[Python-Dev] Internationalization Toolkit
Greg Stein
gstein@lyra.org
Fri, 12 Nov 1999 15:26:08 -0800 (PST)
On Fri, 12 Nov 1999, Fred L. Drake, Jr. wrote:
> M.-A. Lemburg writes:
> > The abbreviation BOM is quite common w/r to Unicode.
True.
> Yes: "w/r to Unicode". In sys, it's out of context and should
> receive a more descriptive name. I think using BOM in unicodec is
> good.
I agree and believe that we can avoid putting it into sys altogether.
> > BOM_BE: '\376\377'
> > (corresponds to Unicode 0x0000FEFF in UTF-16
> > == ZERO WIDTH NO-BREAK SPACE)
Are you sure about that interpretation? I thought the BOM characters
(0xFEFF and 0xFFFE) were *reserved* in the UCS-2 space.

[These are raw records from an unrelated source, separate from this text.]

-- pv_equiv track=rewrite | github.com/brodoluca/ATS | Simulation/Simulation_MPC_for_s_analysis.py | convert_to_time_list
-- ===== SOURCE A (Python) =====
-- def convert_to_time_list(requests, N):
--     # Calculate the number of requests per interval
--     requests_per_interval = len(requests) // N
--     # Initialize a dictionary to store requests for each time interval
--     time_requests = {t: [] for t in range(N)}
--
--     # Iterate over each time interval
--     for t in range(N):
--         # Calculate the start and end indices for the requests in this interval
--         start_index = t * requests_per_interval
--         end_index = (t + 1) * requests_per_interval
--
--         # Add requests to the current time interval
--         time_requests[t] = requests[start_index:end_index]
--
--     return time_requests
-- ===== SOURCE B (Python) =====
-- def convert_to_time_list(requests, N):
--     # One pass: scatter each request into its bucket by index arithmetic,
--     # instead of slicing the list once per interval.
--     rpi = len(requests) // N
--     buckets = [[] for _ in range(N)]
--     if rpi > 0:
--         for i, r in enumerate(requests):
--             b = i // rpi
--             if b < N:
--                 buckets[b].append(r)
--     return {t: bucket for t, bucket in enumerate(buckets)}
-- ===== Notes on version B (the rewrite author's own statement) =====
-- stated objective: alternative
-- what changed: A slices the requests list once per interval (dict pre-init then overwrite each key with requests[t*rpi:(t+1)*rpi]); B makes a single enumerate pass that scatters each request into its interval's bucket by index arithmetic (i // rpi), dropping tail elements and guarding the degenerate rpi == 0 case, then returns the buckets keyed by interval.
import Mathlib
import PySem

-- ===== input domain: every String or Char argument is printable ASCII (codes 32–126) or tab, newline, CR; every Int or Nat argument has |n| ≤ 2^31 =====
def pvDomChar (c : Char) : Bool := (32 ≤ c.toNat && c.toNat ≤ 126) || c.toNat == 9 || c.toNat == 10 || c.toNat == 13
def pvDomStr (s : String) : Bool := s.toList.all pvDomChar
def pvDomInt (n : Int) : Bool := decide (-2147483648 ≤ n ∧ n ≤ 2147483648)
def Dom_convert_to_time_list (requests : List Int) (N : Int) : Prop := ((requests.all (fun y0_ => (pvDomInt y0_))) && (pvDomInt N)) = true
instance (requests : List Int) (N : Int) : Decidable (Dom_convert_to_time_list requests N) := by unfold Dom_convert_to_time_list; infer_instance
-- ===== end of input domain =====

-- B replaces A's per-interval slicing with a single scatter pass that files each request
-- into its interval's bucket by index arithmetic (alternative decomposition, same cost).


-- ===== PORT A =====
def convert_to_time_list (requests : List Int) (N : Int) : List (Int × List Int) :=
  let requests_per_interval := PySem.Int.floordiv (PySem.List.len requests) N
  let time_requests : PySem.Dict Int (List Int) :=
    (PySem.List.pyRange 0 N).foldl (fun d t => d.insert t ([] : List Int)) PySem.Dict.empty
  let time_requests :=
    (PySem.List.pyRange 0 N).foldl
      (fun d t =>
        d.insert t (PySem.List.slice requests (some (t * requests_per_interval))
          (some ((t + 1) * requests_per_interval))))
      time_requests
  time_requests.items

-- ===== PORT B =====
def convert_to_time_list_alt (requests : List Int) (N : Int) : List (Int × List Int) :=
  let rpi := PySem.Int.floordiv (PySem.List.len requests) N
  let buckets0 : List (List Int) := (PySem.List.pyRange 0 N).map (fun _ => ([] : List Int))
  let buckets :=
    if 0 < rpi then
      (PySem.List.enumerate requests).foldl
        (fun bs p =>
          let b := PySem.Int.floordiv p.1 rpi
          if b < N then bs.set b.toNat (PySem.List.pyGetD bs b [] ++ [p.2]) else bs)
        buckets0
    else buckets0
  PySem.List.enumerate buckets

-- ===== PRECONDITION & SPEC =====
-- Pre_ excludes only N = 0, where Python A raises ZeroDivisionError at `len(requests) // N`.
def Pre_convert_to_time_list (requests : List Int) (N : Int) : Prop := N ≠ 0
instance (requests : List Int) (N : Int) : Decidable (Pre_convert_to_time_list requests N) := by unfold Pre_convert_to_time_list; infer_instance
def pvWitness_convert_to_time_list : List Int × Int := ([3, 1, 4, 1, 5], 2)

def Spec_convert_to_time_list (requests : List Int) (N : Int) (out : List (Int × List Int)) : Prop := out = convert_to_time_list_alt requests N
instance (requests : List Int) (N : Int) (out : List (Int × List Int)) : Decidable (Spec_convert_to_time_list requests N out) := by unfold Spec_convert_to_time_list; infer_instance

-- ===== CLAIM (what is proved, stated in full; the proofs are below) =====
def Claim_equal_convert_to_time_list : Prop := ∀ (requests : List Int) (N : Int), Dom_convert_to_time_list requests N → Pre_convert_to_time_list requests N → Spec_convert_to_time_list requests N (convert_to_time_list requests N)

-- ===== LEMMAS AND PROOFS =====

-- A set built from a duplicate-free list is that list.
theorem pv_ofList_eq_self {ts : List Int} (h : ts.Nodup) : PySem.Set.ofList ts = ts := by
  induction ts with
  | nil => rfl
  | cons t ts ih =>
    rw [PySem.Set.ofList_cons, ih h.of_cons]
    have hnot : t ∉ ts := (List.nodup_cons.mp h).1
    simp only [PySem.Set.discard, List.cons.injEq, true_and]
    rw [List.filter_eq_self]
    intro a ha
    have : a ≠ t := fun he => hnot (he ▸ ha)
    simpa using this

-- getD after an insert-fold whose key list avoids the key.
theorem pv_getD_foldl_insert_not_mem (v : Int → List Int) (ts : List Int) (d : PySem.Dict Int (List Int))
    (t : Int) (h : t ∉ ts) :
    (ts.foldl (fun d s => d.insert s (v s)) d).getD t [] = d.getD t [] := by
  induction ts generalizing d with
  | nil => rfl
  | cons s ts ih =>
    simp only [List.foldl_cons]
    rw [ih _ (fun hm => h (List.mem_cons_of_mem _ hm)), PySem.Dict.getD_insert]
    simp only [List.mem_cons, not_or] at h
    simp [h.1]

-- getD after an insert-fold over duplicate-free keys: a listed key gets its value.
theorem pv_getD_foldl_insert_mem (v : Int → List Int) (ts : List Int) (d : PySem.Dict Int (List Int))
    (t : Int) (hnd : ts.Nodup) (h : t ∈ ts) :
    (ts.foldl (fun d s => d.insert s (v s)) d).getD t [] = v t := by
  induction ts generalizing d with
  | nil => cases h
  | cons s ts ih =>
    simp only [List.foldl_cons]
    rcases List.mem_cons.mp h with rfl | hm
    · rw [pv_getD_foldl_insert_not_mem v ts _ t (List.nodup_cons.mp hnd).1, PySem.Dict.getD_insert]
      simp
    · exact ih _ hnd.of_cons hm

-- A's shape: init-dict fold then overwrite fold, from empty, read back as items.
theorem pv_items_double_fold (ts : List Int) (hnd : ts.Nodup) (v w : Int → List Int) :
    ((ts.foldl (fun d t => d.insert t (w t))
        (ts.foldl (fun d t => d.insert t (v t)) (PySem.Dict.empty : PySem.Dict Int (List Int)))).items)
      = ts.map (fun t => (t, w t)) := by
  have hk1 : (ts.foldl (fun d t => d.insert t (v t)) (PySem.Dict.empty : PySem.Dict Int (List Int))).keys = ts := by
    rw [PySem.Dict.keys_foldl_insert ts (fun _ t => v t)]
    show PySem.Set.update (PySem.Dict.empty : PySem.Dict Int (List Int)).keys ts = ts
    rw [show (PySem.Dict.empty : PySem.Dict Int (List Int)).keys = [] from rfl,
      PySem.Set.update_nil_left, pv_ofList_eq_self hnd]
  have hk2 : (ts.foldl (fun d t => d.insert t (w t))
      (ts.foldl (fun d t => d.insert t (v t)) (PySem.Dict.empty : PySem.Dict Int (List Int)))).keys = ts := by
    rw [PySem.Dict.keys_foldl_insert ts (fun _ t => w t), hk1,
      PySem.Set.update_eq_append_filter, pv_ofList_eq_self hnd]
    rw [List.filter_eq_nil_iff.mpr, List.append_nil]
    intro a ha
    simp [PySem.Set.contains, ha]
  rw [PySem.Dict.items_eq_map_keys _ (by rw [hk2]; exact hnd) [], hk2]
  exact List.map_congr_left fun t ht => by
    rw [pv_getD_foldl_insert_mem w ts _ t hnd ht]

-- enumerate of a map over List.range.
theorem pv_enumerate_map_range {α : Type} (f : Nat → α) (n : Nat) :
    PySem.List.enumerate ((List.range n).map f) =
      (List.range n).map (fun (t : Nat) => ((t : Int), f t)) := by
  induction n with
  | zero => rfl
  | succ n ih =>
    rw [List.range_succ, List.map_append, List.map_append,
      PySem.List.enumerate_append, ih]
    simp [PySem.List.enumerate]

-- B's scatter step keeps an empty bucket list empty.
theorem pv_foldl_set_nil (N rpi : Int) (l : List (Int × Int)) :
    l.foldl
      (fun (bs : List (List Int)) p =>
        if PySem.Int.floordiv p.1 rpi < N
        then bs.set (PySem.Int.floordiv p.1 rpi).toNat
          (PySem.List.pyGetD bs (PySem.Int.floordiv p.1 rpi) [] ++ [p.2]) else bs)
      [] = [] := by
  induction l with
  | nil => rfl
  | cons p l ih => simpa using ih

-- Core invariant of B's scatter loop: after the first k requests, bucket t holds the
-- part of requests[t*r:(t+1)*r] whose index is below k.
theorem pv_scatter_inv (requests : List Int) (n r : Nat) (hr : 0 < r) (k : Nat)
    (hk : k ≤ requests.length) :
    (PySem.List.enumerate (requests.take k)).foldl
      (fun (bs : List (List Int)) p =>
        if PySem.Int.floordiv p.1 (r : Int) < (n : Int)
        then bs.set (PySem.Int.floordiv p.1 (r : Int)).toNat
          (PySem.List.pyGetD bs (PySem.Int.floordiv p.1 (r : Int)) [] ++ [p.2]) else bs)
      ((List.range n).map fun _ => ([] : List Int))
    = (List.range n).map
        (fun t => List.take (min ((t + 1) * r) k - t * r) (List.drop (t * r) requests)) := by
  induction k with
  | zero => simp
  | succ k ih =>
    have hklt : k < requests.length := hk
    have ihk := ih (Nat.le_of_lt hklt)
    rw [List.take_add_one, List.getElem?_eq_getElem hklt]
    rw [show (some requests[k]).toList = [requests[k]] from rfl]
    rw [PySem.List.enumerate_append, List.foldl_append, ihk]
    have hlen : (requests.take k).length = k := by
      simp [Nat.le_of_lt hklt]
    rw [hlen]
    simp only [PySem.List.enumerate, List.foldl_cons, List.foldl_nil]
    have hdiv : PySem.Int.floordiv ((0 : Int) + (k : Int)) (r : Int) = ((k / r : Nat) : Int) := by
      rw [zero_add]; exact PySem.Int.floordiv_natCast k r
    rw [hdiv]
    have hdm : k / r * r + k % r = k := Nat.div_add_mod' k r
    have hmlt := Nat.mod_lt k hr
    have hle : (k / r) * r ≤ k := by omega
    have hsucc : (k / r + 1) * r = k / r * r + r := by ring
    have hlt : k < (k / r + 1) * r := by omega
    by_cases hb : ((k / r : Nat) : Int) < (n : Int)
    · have hbn : k / r < n := by exact_mod_cast hb
      simp only [hb, if_true, Int.toNat_natCast]
      rw [PySem.List.pyGetD_of_nonneg _ _ (by positivity), Int.toNat_natCast,
        PySem.List.getD_map_range _ _ _ _ hbn]
      apply List.ext_getElem
      · simp
      · intro j hj1 hj2
        simp only [List.length_set, List.length_map, List.length_range] at hj1
        rw [List.getElem_set]
        simp only [List.getElem_map, List.getElem_range]
        by_cases hjb : k / r = j
        · subst hjb
          simp only [if_true]
          have hmin1 : min ((k / r + 1) * r) k = k := by omega
          have hmin2 : min ((k / r + 1) * r) (k + 1) = k + 1 := by omega
          rw [hmin1, hmin2]
          have hk1 : k + 1 - k / r * r = (k - k / r * r) + 1 := by omega
          rw [hk1, List.take_add_one, List.getElem?_drop]
          have : k / r * r + (k - k / r * r) = k := by omega
          rw [this, List.getElem?_eq_getElem hklt]
          rfl
        · simp only [hjb, if_false]
          congr 1
          rcases Nat.lt_or_ge j (k / r) with hj | hj
          · have h1 : (j + 1) * r ≤ (k / r) * r := Nat.mul_le_mul_right r (by omega)
            omega
          · have hj' : k / r < j := by omega
            have h2 : k < j * r := (Nat.div_lt_iff_lt_mul hr).mp hj'
            have h3 : j * r ≤ (j + 1) * r := by
              have : (j + 1) * r = j * r + r := by ring
              omega
            omega
    · simp only [hb, if_false]
      apply List.map_congr_left
      intro t ht
      have htn : t < n := List.mem_range.mp ht
      have hbn : n ≤ k / r := by
        rw [not_lt] at hb
        exact_mod_cast hb
      have h1 : (t + 1) * r ≤ (k / r) * r := Nat.mul_le_mul_right r (by omega)
      congr 1
      omega

-- The two ports agree on every N ≠ 0.
theorem pv_main (requests : List Int) (N : Int) (hN : N ≠ 0) :
    convert_to_time_list requests N = convert_to_time_list_alt requests N := by
  rcases lt_or_gt_of_ne hN with hneg | hpos
  · -- N < 0: both ports return the empty association list
    simp only [convert_to_time_list, convert_to_time_list_alt,
      PySem.List.pyRange_one_eq_nil (le_of_lt hneg), List.foldl_nil, List.map_nil]
    rw [pv_foldl_set_nil]
    simp only [ite_self]
    rfl
  · -- N > 0
    obtain ⟨n, rfl⟩ : ∃ n : Nat, N = (n : Int) := ⟨N.toNat, (Int.toNat_of_nonneg (le_of_lt hpos)).symm⟩
    have hn : 0 < n := by exact_mod_cast hpos
    simp only [convert_to_time_list, convert_to_time_list_alt, PySem.List.len_eq,
      PySem.Int.floordiv_natCast]
    generalize requests.length / n = r
    have hrange : PySem.List.pyRange 0 (n : Int) = (List.range n).map (fun (k : Nat) => (k : Int)) := by
      rw [PySem.List.pyRange_one]; simp only [zero_add, sub_zero, Int.toNat_natCast]
    rw [pv_items_double_fold _ (PySem.List.nodup_pyRange_one 0 (n : Int)), hrange,
      List.map_map, List.map_map]
    have hA : ((List.range n).map
        ((fun t => (t, PySem.List.slice requests (some (t * (r : Int))) (some ((t + 1) * (r : Int))))) ∘
          (fun (k : Nat) => (k : Int))))
        = (List.range n).map (fun (k : Nat) => ((k : Int), List.take r (List.drop (k * r) requests))) := by
      apply List.map_congr_left
      intro k _
      simp only [Function.comp_apply]
      have h1 : (k : Int) * (r : Int) = ((k * r : Nat) : Int) := by push_cast; ring
      have h2 : ((k : Int) + 1) * (r : Int) = (((k + 1) * r : Nat) : Int) := by push_cast; ring
      rw [h1, h2, PySem.List.slice_natCast]
      have h3 : (k + 1) * r - k * r = r := by
        have : (k + 1) * r = k * r + r := by ring
        omega
      rw [h3]
    rw [hA,
      show ((fun x => ([] : List Int)) ∘ (fun (k : Nat) => (k : Int))) = (fun (_ : Nat) => ([] : List Int)) from rfl]
    by_cases hrpos : 0 < r
    · rw [if_pos (by exact_mod_cast hrpos)]
      have := pv_scatter_inv requests n r hrpos requests.length le_rfl
      rw [List.take_length] at this
      rw [this, pv_enumerate_map_range]
      apply List.map_congr_left
      intro t _
      have hsucc : (t + 1) * r = t * r + r := by ring
      congr 1
      rw [List.take_eq_take_iff]
      simp only [List.length_drop]
      omega
    · rw [if_neg (by exact_mod_cast hrpos)]
      rw [pv_enumerate_map_range]
      apply List.map_congr_left
      intro t _
      have hr0 : r = 0 := Nat.eq_zero_of_not_pos hrpos
      simp [hr0]

-- ===== VERDICT (by name: the statement is the Claim_ definition above) =====
theorem convert_to_time_list_spec : Claim_equal_convert_to_time_list := by
  intro requests N _ hpre
  exact pv_main requests N hpre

> I'd also add BOM to be the same as sys.byte_order_mark. Perhaps
> even instead of sys.byte_order_mark (just to localize the areas of
> code that are affected).
### unicodec.py ###
import struct
BOM = struct.pack('h', 0x0000FEFF)
BOM_BE = '\376\377'
...
If somebody needs the BOM, then they should go to unicodec.py (or some
other module). I do not believe we need to put that stuff into the sys
module. It is just too easy to create the value in Python.
Cheers,
-g
p.s. to be pedantic, the pack() format could be '@h'
--
Greg Stein, http://www.lyra.org/